**What you have to do**
Would you please return every line from the listing that contains the word "hmem"?

== Segment start ==

-- pv_equiv track=rewrite | github.com/ThenTech/BDA-Assignments | Plagiarism/Resources/submissions/submissions/2659425.py | uniek
-- ===== SOURCE A (Python) =====
-- def uniek(matrix):
--     el_list = []
--     for i in range(len(matrix)):
--         for j in range(len(matrix[i])):
--             el_list.append(matrix[i][j])
--     for i in range(len(el_list)):
--         for j in range(i + 1, len(el_list)):
--             if el_list[i] == el_list[j]:
--                 return False
--
--     return True
-- ===== SOURCE B (Python) =====
-- def uniek(matrix):
--     flat = sorted(x for row in matrix for x in row)
--     for a, b in zip(flat, flat[1:]):
--         if a == b:
--             return False
--     return True
-- ===== Notes on version B (the rewrite author's own statement) =====
-- stated objective: alternative
-- what changed: Replaces the quadratic all-pairs equality scan with sort-then-adjacent-compare over the flattened matrix; A short-circuits early on duplicate-heavy random inputs, so no speed is claimed.
import Mathlib
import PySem

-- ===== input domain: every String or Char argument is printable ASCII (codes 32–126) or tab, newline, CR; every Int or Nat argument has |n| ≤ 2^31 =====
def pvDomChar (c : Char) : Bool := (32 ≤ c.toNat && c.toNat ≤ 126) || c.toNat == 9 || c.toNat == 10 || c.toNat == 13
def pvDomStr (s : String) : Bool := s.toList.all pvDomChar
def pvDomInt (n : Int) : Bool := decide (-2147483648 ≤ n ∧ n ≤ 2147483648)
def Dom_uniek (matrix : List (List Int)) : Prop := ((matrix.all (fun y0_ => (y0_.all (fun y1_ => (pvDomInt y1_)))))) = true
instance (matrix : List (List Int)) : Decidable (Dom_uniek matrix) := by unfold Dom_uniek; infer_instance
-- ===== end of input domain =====

-- B replaces A's all-pairs equality scan with sort-then-adjacent-compare over the flattened matrix (a different algorithm; no speed claimed).


-- ===== PORT A =====
-- the second nested loop: compare el_list[i] with every later element, return False on a match
def uniekCheck : List Int → Bool
  | [] => true
  | x :: xs => if xs.any (fun y => x == y) then false else uniekCheck xs

def uniek (matrix : List (List Int)) : Bool :=
  uniekCheck (matrix.foldl (fun acc row => row.foldl (fun a x => a ++ [x]) acc) [])

-- ===== PORT B =====
-- one pass over the sorted list, comparing each element with its predecessor
def uniekAdj : List Int → Bool
  | [] => true
  | [_] => true
  | a :: b :: t => if a == b then false else uniekAdj (b :: t)

def uniek_alt (matrix : List (List Int)) : Bool :=
  uniekAdj (PySem.List.sorted (matrix.flatMap id) (fun x => x) false)

-- ===== PRECONDITION & SPEC =====
def Spec_uniek (matrix : List (List Int)) (out : Bool) : Prop := out = uniek_alt matrix
instance (matrix : List (List Int)) (out : Bool) : Decidable (Spec_uniek matrix out) := by unfold Spec_uniek; infer_instance

-- ===== CLAIM (what is proved, stated in full; the proofs are below) =====
def Claim_equal_uniek : Prop := ∀ (matrix : List (List Int)), Dom_uniek matrix → Spec_uniek matrix (uniek matrix)

-- ===== LEMMAS AND PROOFS =====

theorem uniekCheck_eq_nodup (l : List Int) : uniekCheck l = true ↔ l.Nodup := by
  induction l with
  | nil => simp [uniekCheck]
  | cons x xs ih =>
    by_cases h : x ∈ xs
    · have : xs.any (fun y => x == y) = true := List.any_eq_true.mpr ⟨x, h, by simp⟩
      simp [uniekCheck, this, List.nodup_cons, h]
    · have : xs.any (fun y => x == y) = false := by
        simp only [List.any_eq_false]
        intro y hy; simp only [beq_iff_eq]; intro hxy; exact h (hxy ▸ hy)
      simp [uniekCheck, this, List.nodup_cons, h, ih]

theorem inner_fold (row acc : List Int) :
    row.foldl (fun a x => a ++ [x]) acc = acc ++ row := by
  induction row generalizing acc with
  | nil => simp
  | cons x t ih => simp [List.foldl, ih]

theorem outer_fold (m : List (List Int)) (acc : List Int) :
    m.foldl (fun acc row => row.foldl (fun a x => a ++ [x]) acc) acc = acc ++ m.flatMap id := by
  induction m generalizing acc with
  | nil => simp
  | cons r t ih => rw [List.foldl_cons, inner_fold, ih, List.flatMap_cons, List.append_assoc]; simp

theorem uniekAdj_eq_nodup (l : List Int) (h : l.Pairwise (· ≤ ·)) :
    uniekAdj l = true ↔ l.Nodup := by
  induction l with
  | nil => simp [uniekAdj]
  | cons a t ih =>
    cases t with
    | nil => simp [uniekAdj]
    | cons b t2 =>
      have h' : (b :: t2).Pairwise (· ≤ ·) := h.tail
      by_cases hab : a = b
      · subst hab
        simp [uniekAdj, List.nodup_cons]
      · have hle : a ≤ b := (List.pairwise_cons.mp h).1 b (by simp)
        have halt : a ∉ b :: t2 := by
          intro hmem
          rcases List.mem_cons.mp hmem with hm | hm
          · exact hab hm
          · exact hab (le_antisymm hle ((List.pairwise_cons.mp h').1 a hm))
        simp [uniekAdj, hab, List.nodup_cons, halt, ih h']

theorem uniek_eq_alt (matrix : List (List Int)) : uniek matrix = uniek_alt matrix := by
  have hperm : (PySem.List.sorted (matrix.flatMap id) (fun x => x) false).Perm (matrix.flatMap id) :=
    PySem.List.sorted_perm _ _ _
  have hpw : (PySem.List.sorted (matrix.flatMap id) (fun x => x) false).Pairwise (· ≤ ·) := by
    simpa using PySem.List.sorted_pairwise (matrix.flatMap id) (fun x => x)
  have h1 : uniek matrix = true ↔ (matrix.flatMap id).Nodup := by
    rw [uniek, outer_fold]; simpa using uniekCheck_eq_nodup (matrix.flatMap id)
  have h2 : uniek_alt matrix = true ↔ (matrix.flatMap id).Nodup := by
    rw [uniek_alt, uniekAdj_eq_nodup _ hpw]; exact hperm.nodup_iff
  rcases Bool.eq_false_or_eq_true (uniek_alt matrix) with hb | hb
  · exact hb ▸ h1.mpr (h2.mp hb)
  · -- uniek_alt matrix = false: uniek cannot be true either
    rcases Bool.eq_false_or_eq_true (uniek matrix) with ha | ha
    · exact absurd (h2.mpr (h1.mp ha)) (by simp [hb])
    · rw [ha, hb]

-- ===== VERDICT (by name: the statement is the Claim_ definition above) =====
theorem uniek_spec : Claim_equal_uniek := by
  intro matrix _
  exact uniek_eq_alt matrix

== Segment end ==

**Exercise solution**
          intro hmem
          rcases List.mem_cons.mp hmem with hm | hm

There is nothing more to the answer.